Multiple nodes slurm training
Salvatore-tech opened this issue · 2 comments
Good morning,
I have read the documentation about finetuning and i'd like to lauch train.py to finetune PwcNet on my dataset loading a checkpoint file.
I have created a script to load the dataset under /configs/base/datasets and used in the config script under /configs/pwcnet.
I'd like to reduce the training time, using all the resource i have available on a small cluster with 4 nodes and 4 GPU (NVLINK) NVIDIA Tesla V100 32GB SXM2.
Do you see any rooms for improvements with the following command?
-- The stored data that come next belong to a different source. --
-- pv_equiv track=rewrite | github.com/thekarananand/wikiNetes | backend/api/md2html.py | inline_md_to_inline_html
-- ===== SOURCE A (Python) =====
-- def split_and_replace_logic(input_element, delimiter, opening_tag, closing_tag):
--
--     splitted_element_array = input_element.split(delimiter)
--     new_element = ''
--     tag_open = False
--
--     for i in range( len(splitted_element_array) ):
--         new_element += splitted_element_array[i]
--
--         if ( len(splitted_element_array) != i + 1 ):
--             if (tag_open):
--                 new_element += closing_tag
--                 tag_open = False
--             else:
--                 new_element += opening_tag
--                 tag_open = True
--
--     return(new_element)
--
-- def inline_md_to_inline_html(input_array):
--
--     output_array = []
--
--     for element in input_array:
--
--         new_element = element
--
--         new_element = split_and_replace_logic( new_element, '***', '<em><strong>', '</strong></em>' )
--         new_element = split_and_replace_logic( new_element, '**', '<strong>', '</strong>' )
--         new_element = split_and_replace_logic( new_element, '*' , '<em>', '</em>' )
--         new_element = split_and_replace_logic( new_element, '`' , '<code>', '</code>' )
--
--         output_array.append(new_element)
--
--
--     return(output_array)
-- ===== SOURCE B (Python) =====
-- def _sub_toggle(s, delimiter, opening_tag, closing_tag):
--     # single left-to-right scan: replace each occurrence of the delimiter
--     # with alternating opening/closing tags
--     out = []
--     i = 0
--     n = len(delimiter)
--     tag_open = False
--     while i < len(s):
--         if s.startswith(delimiter, i):
--             out.append(closing_tag if tag_open else opening_tag)
--             tag_open = not tag_open
--             i += n
--         else:
--             out.append(s[i])
--             i += 1
--     return ''.join(out)
--
-- def inline_md_to_inline_html(input_array):
--     return [
--         _sub_toggle(
--             _sub_toggle(
--                 _sub_toggle(
--                     _sub_toggle(element, '***', '<em><strong>', '</strong></em>'),
--                     '**', '<strong>', '</strong>'),
--                 '*', '<em>', '</em>'),
--             '`', '<code>', '</code>')
--         for element in input_array
--     ]
-- ===== Notes on version B (the rewrite author's own statement) =====
-- stated objective: alternative
-- what changed: Replaces A's split-into-array-then-index-loop-with-tag_open-flag (per delimiter) by a single left-to-right startswith scan that emits alternating opening/closing tags in place of each delimiter occurrence, building the result in one pass per delimiter.
import Mathlib
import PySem

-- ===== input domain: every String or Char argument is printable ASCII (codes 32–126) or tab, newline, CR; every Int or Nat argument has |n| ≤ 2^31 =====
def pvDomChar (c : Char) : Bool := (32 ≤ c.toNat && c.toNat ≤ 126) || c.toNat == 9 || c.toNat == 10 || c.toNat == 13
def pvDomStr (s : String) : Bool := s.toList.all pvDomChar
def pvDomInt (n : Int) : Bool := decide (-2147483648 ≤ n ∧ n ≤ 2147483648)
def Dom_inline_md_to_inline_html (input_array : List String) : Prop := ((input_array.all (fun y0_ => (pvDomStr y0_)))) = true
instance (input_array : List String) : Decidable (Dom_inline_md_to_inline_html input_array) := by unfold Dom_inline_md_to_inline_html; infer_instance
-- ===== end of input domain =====

-- B replaces the split-array/index-loop helper by a single left-to-right scan that
-- rewrites each delimiter occurrence with alternating tags (objective: alternative).
-- String work is ported on List Char via PySem.Chars, exact on the stated ASCII domain.

-- ===== PORT A =====
-- literal port of split_and_replace_logic: split, then an index loop over the parts with a tag_open flag
def split_and_replace_logic (input_element delimiter opening_tag closing_tag : List Char) : List Char :=
  let splitted_element_array := PySem.Chars.splitOn input_element delimiter
  (((PySem.List.pyRange 0 (splitted_element_array.length : Int) 1).foldl
      (fun (st : List Char × Bool) i =>
        let new_element := st.1 ++ PySem.List.pyGetD splitted_element_array i []
        if ((splitted_element_array.length : Int) ≠ i + 1) then
          if st.2 then (new_element ++ closing_tag, false)
          else (new_element ++ opening_tag, true)
        else (new_element, st.2))
      ([], false))).1

def inline_md_to_inline_html (input_array : List String) : List String :=
  input_array.foldl (fun output_array element =>
    let ne0 := element.toList
    let ne1 := split_and_replace_logic ne0 "***".toList "<em><strong>".toList "</strong></em>".toList
    let ne2 := split_and_replace_logic ne1 "**".toList "<strong>".toList "</strong>".toList
    let ne3 := split_and_replace_logic ne2 "*".toList "<em>".toList "</em>".toList
    let ne4 := split_and_replace_logic ne3 "`".toList "<code>".toList "</code>".toList
    output_array ++ [String.ofList ne4]) []

-- ===== PORT B =====
-- port of _sub_toggle: one scan over the characters; the `delimiter ≠ []` conjunct only
-- guards termination (every call site passes a nonempty delimiter, as in Source B)
def subToggle (delimiter opening_tag closing_tag : List Char) : List Char → Bool → List Char
  | [], _ => []
  | c :: rest, tag_open =>
    if h : delimiter.isPrefixOf (c :: rest) ∧ delimiter ≠ [] then
      (if tag_open then closing_tag else opening_tag) ++
        subToggle delimiter opening_tag closing_tag ((c :: rest).drop delimiter.length) (!tag_open)
    else
      c :: subToggle delimiter opening_tag closing_tag rest tag_open
termination_by s _ => s.length
decreasing_by
  · simp only [List.length_drop, List.length_cons]
    have : 0 < delimiter.length := List.length_pos_iff.mpr h.2
    omega
  · simp

def inline_md_to_inline_html_alt (input_array : List String) : List String :=
  input_array.map (fun element =>
    String.ofList (subToggle "`".toList "<code>".toList "</code>".toList
      (subToggle "*".toList "<em>".toList "</em>".toList
        (subToggle "**".toList "<strong>".toList "</strong>".toList
          (subToggle "***".toList "<em><strong>".toList "</strong></em>".toList
            element.toList false) false) false) false))

-- ===== PRECONDITION & SPEC =====
def Spec_inline_md_to_inline_html (input_array : List String) (out : List String) : Prop := out = inline_md_to_inline_html_alt input_array
instance (input_array : List String) (out : List String) : Decidable (Spec_inline_md_to_inline_html input_array out) := by unfold Spec_inline_md_to_inline_html; infer_instance

-- ===== CLAIM (what is proved, stated in full; the proofs are below) =====
def Claim_equal_inline_md_to_inline_html : Prop := ∀ (input_array : List String), Dom_inline_md_to_inline_html input_array → Spec_inline_md_to_inline_html input_array (inline_md_to_inline_html input_array)

-- ===== LEMMAS AND PROOFS =====

-- clean recursive characterisation of Python's s.split(sep) for sep ≠ []
def splitRec (sep : List Char) : List Char → List (List Char)
  | [] => [[]]
  | c :: rest =>
    if h : sep.isPrefixOf (c :: rest) ∧ sep ≠ [] then
      [] :: splitRec sep ((c :: rest).drop sep.length)
    else
      let r := splitRec sep rest
      (c :: r.headD []) :: r.tail
termination_by l => l.length
decreasing_by
  · simp only [List.length_drop, List.length_cons]
    have : 0 < sep.length := List.length_pos_iff.mpr h.2
    omega
  · simp

theorem splitRec_ne_nil (sep l : List Char) : splitRec sep l ≠ [] := by
  cases l with
  | nil => simp [splitRec]
  | cons c rest => rw [splitRec]; split <;> simp

-- the join-with-alternating-tags view of A's index loop
def joinAlt (opening_tag closing_tag : List Char) : List (List Char) → Bool → List Char
  | [], _ => []
  | [p], _ => p
  | p :: q :: rest, flag =>
    p ++ (if flag then closing_tag else opening_tag) ++ joinAlt opening_tag closing_tag (q :: rest) (!flag)

theorem go_spec (sep : List Char) (hsep : sep ≠ []) :
    ∀ (fuel : Nat) (l cur : List Char) (accl : List (List Char)),
      l.length < fuel →
      PySem.Chars.splitOn.go sep fuel l cur accl =
        accl.reverse ++ (cur.reverse ++ (splitRec sep l).headD []) :: (splitRec sep l).tail := by
  intro fuel
  induction fuel with
  | zero => intro l cur accl h; omega
  | succ f ih =>
    intro l cur accl h
    cases l with
    | nil => simp [PySem.Chars.splitOn.go, splitRec]
    | cons ch rest =>
      rw [PySem.Chars.splitOn.go]
      by_cases hp : sep.isPrefixOf (ch :: rest)
      · rw [if_pos hp]
        have hlt : ((ch :: rest).drop sep.length).length < f := by
          have : 0 < sep.length := List.length_pos_iff.mpr hsep
          simp only [List.length_drop, List.length_cons] at *
          omega
        rw [ih _ [] _ hlt]
        rw [splitRec, dif_pos ⟨hp, hsep⟩]
        obtain ⟨h0, t, hst⟩ := List.exists_cons_of_ne_nil (splitRec_ne_nil sep ((ch :: rest).drop sep.length))
        simp [hst]
      · rw [if_neg hp]
        have hlt : rest.length < f := by simp at h; omega
        rw [ih _ _ _ hlt]
        rw [splitRec, dif_neg (by simp [hp])]
        simp

theorem splitOn_eq_splitRec (sep l : List Char) (hsep : sep ≠ []) :
    PySem.Chars.splitOn l sep = splitRec sep l := by
  rw [PySem.Chars.splitOn, go_spec sep hsep _ _ _ _ (by omega)]
  obtain ⟨h0, t, hst⟩ := List.exists_cons_of_ne_nil (splitRec_ne_nil sep l)
  simp [hst]

theorem subToggle_eq_joinAlt (sep o c : List Char) (hsep : sep ≠ []) :
    ∀ (n : Nat) (l : List Char) (flag : Bool), l.length = n →
      subToggle sep o c l flag = joinAlt o c (splitRec sep l) flag := by
  intro n
  induction n using Nat.strong_induction_on with
  | _ n ih =>
    intro l flag hn
    cases l with
    | nil => simp [subToggle, splitRec, joinAlt]
    | cons ch rest =>
      rw [subToggle, splitRec]
      by_cases hp : sep.isPrefixOf (ch :: rest)
      · rw [dif_pos ⟨hp, hsep⟩, dif_pos ⟨hp, hsep⟩]
        obtain ⟨h0, t, hst⟩ := List.exists_cons_of_ne_nil (splitRec_ne_nil sep ((ch :: rest).drop sep.length))
        have hlt : ((ch :: rest).drop sep.length).length < n := by
          have : 0 < sep.length := List.length_pos_iff.mpr hsep
          have hn' : rest.length + 1 = n := by simpa using hn
          simp only [List.length_drop, List.length_cons]
          omega
        rw [ih _ hlt _ (!flag) rfl]
        rw [hst, joinAlt, ← hst]
        simp
      · rw [dif_neg (by simp [hp]), dif_neg (by simp [hp])]
        have hlt : rest.length < n := by simp at hn; omega
        rw [ih _ hlt rest flag rfl]
        obtain ⟨h0, t, hst⟩ := List.exists_cons_of_ne_nil (splitRec_ne_nil sep rest)
        cases t with
        | nil => simp [hst, joinAlt]
        | cons t1 t' => simp [hst, joinAlt]

theorem foldA (o c : List Char) (full : List (List Char)) :
    ∀ (m j : Nat) (acc : List Char) (flag : Bool), full.length - j = m → j ≤ full.length →
      ((PySem.List.pyRange (j : Int) (full.length : Int) 1).foldl
        (fun (st : List Char × Bool) i =>
          let new_element := st.1 ++ PySem.List.pyGetD full i []
          if ((full.length : Int) ≠ i + 1) then
            if st.2 then (new_element ++ c, false)
            else (new_element ++ o, true)
          else (new_element, st.2))
        (acc, flag)).1 = acc ++ joinAlt o c (full.drop j) flag := by
  intro m
  induction m with
  | zero =>
    intro j acc flag hm hj
    have hj' : j = full.length := by omega
    subst hj'
    simp [PySem.List.pyRange, joinAlt]
  | succ m ih =>
    intro j acc flag hm hj
    have hjlt : j < full.length := by omega
    rw [PySem.List.pyRange_one_cons (by exact_mod_cast hjlt)]
    rw [List.foldl_cons]
    have hget : PySem.List.pyGetD full (j : Int) [] = full[j] := by
      rw [PySem.List.pyGetD_natCast]
      exact List.getD_eq_getElem full [] hjlt
    have hdrop : full.drop j = full[j] :: full.drop (j + 1) := (List.getElem_cons_drop hjlt).symm
    have hcast : ((j : Int) + 1) = ((j + 1 : Nat) : Int) := by push_cast; ring
    by_cases hlast : full.length = j + 1
    · have hcond : ¬ ((full.length : Int) ≠ (j : Int) + 1) := by omega
      simp only [hget, if_neg hcond]
      rw [hcast, ih (j+1) _ _ (by omega) (by omega)]
      have : full.drop (j+1) = [] := List.drop_eq_nil_of_le (by omega)
      rw [hdrop, this, joinAlt, joinAlt]
      simp
    · have hcond : ((full.length : Int) ≠ (j : Int) + 1) := by omega
      simp only [hget, if_pos hcond]
      obtain ⟨q, t, hqt⟩ := List.exists_cons_of_ne_nil
        (show full.drop (j+1) ≠ [] by
          intro hnil
          have := List.drop_eq_nil_iff.mp hnil
          omega)
      cases flag with
      | false =>
        rw [hcast, ih (j+1) _ _ (by omega) (by omega)]
        rw [hdrop, hqt, joinAlt, ← hqt]
        simp
      | true =>
        rw [hcast, ih (j+1) _ _ (by omega) (by omega)]
        rw [hdrop, hqt, joinAlt, ← hqt]
        simp

theorem helper_eq (e d o c : List Char) (hd : d ≠ []) :
    split_and_replace_logic e d o c = subToggle d o c e false := by
  unfold split_and_replace_logic
  have h0 : ((0 : Int)) = ((0 : Nat) : Int) := by norm_num
  rw [h0, foldA o c (PySem.Chars.splitOn e d) (PySem.Chars.splitOn e d).length 0 [] false rfl (by omega)]
  rw [List.drop_zero, List.nil_append]
  rw [splitOn_eq_splitRec d e hd]
  exact (subToggle_eq_joinAlt d o c hd e.length e false rfl).symm

-- ===== VERDICT (by name: the statement is the Claim_ definition above) =====
theorem inline_md_to_inline_html_spec : Claim_equal_inline_md_to_inline_html := by
  intro input_array _
  unfold Spec_inline_md_to_inline_html inline_md_to_inline_html inline_md_to_inline_html_alt
  rw [PySem.List.foldl_append_singleton_eq_map, List.nil_append]
  apply List.map_congr_left
  intro element _
  rw [helper_eq _ _ _ _ (by decide), helper_eq _ _ _ _ (by decide),
      helper_eq _ _ _ _ (by decide), helper_eq _ _ _ _ (by decide)]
srun -p xgpu --job-name=pwc_kitti --gres=gpu:4 --ntasks=16 --ntasks-per-node=4 --cpus-per-task=2 --kill-on-bad-exit=1 python -u tools/train.py $MMFLOW/configs/pwcnet/pwcnet_ft_4x1_300k_kitti_320x896.py --work-dir=$MMFLOW/work_dir/pwckitti --launcher=slurm
It estimates about 1 day to complete finetuning, do you think i'm using all 4 nodes correctly?
If so, can i reduce the training iterations to require less time?
Thanks in advance!
Your command can use all your resources.
If you want to reduce the training time, you can reduce the number of iterations. The config in pwcnet_ft_4x1_300k_kitti_320x896.py
follows the settings of the original paper, which means the batch size
is 4.
According to your command, your batch size
is increased to 16, so there is no need to train as many times as the original paper.
Besides, according to my experience in using SGD
, when the batch size
is increased by a factor of 4, the learning rate
should also be increased by a factor of 4. This change can help speed up the convergence. But the optical flow task uses Adam
as the optimizer, so I'm not sure if this strategy will still work well, you can have a try.
Thanks @Zachary-66 for your answer, i'm closing it.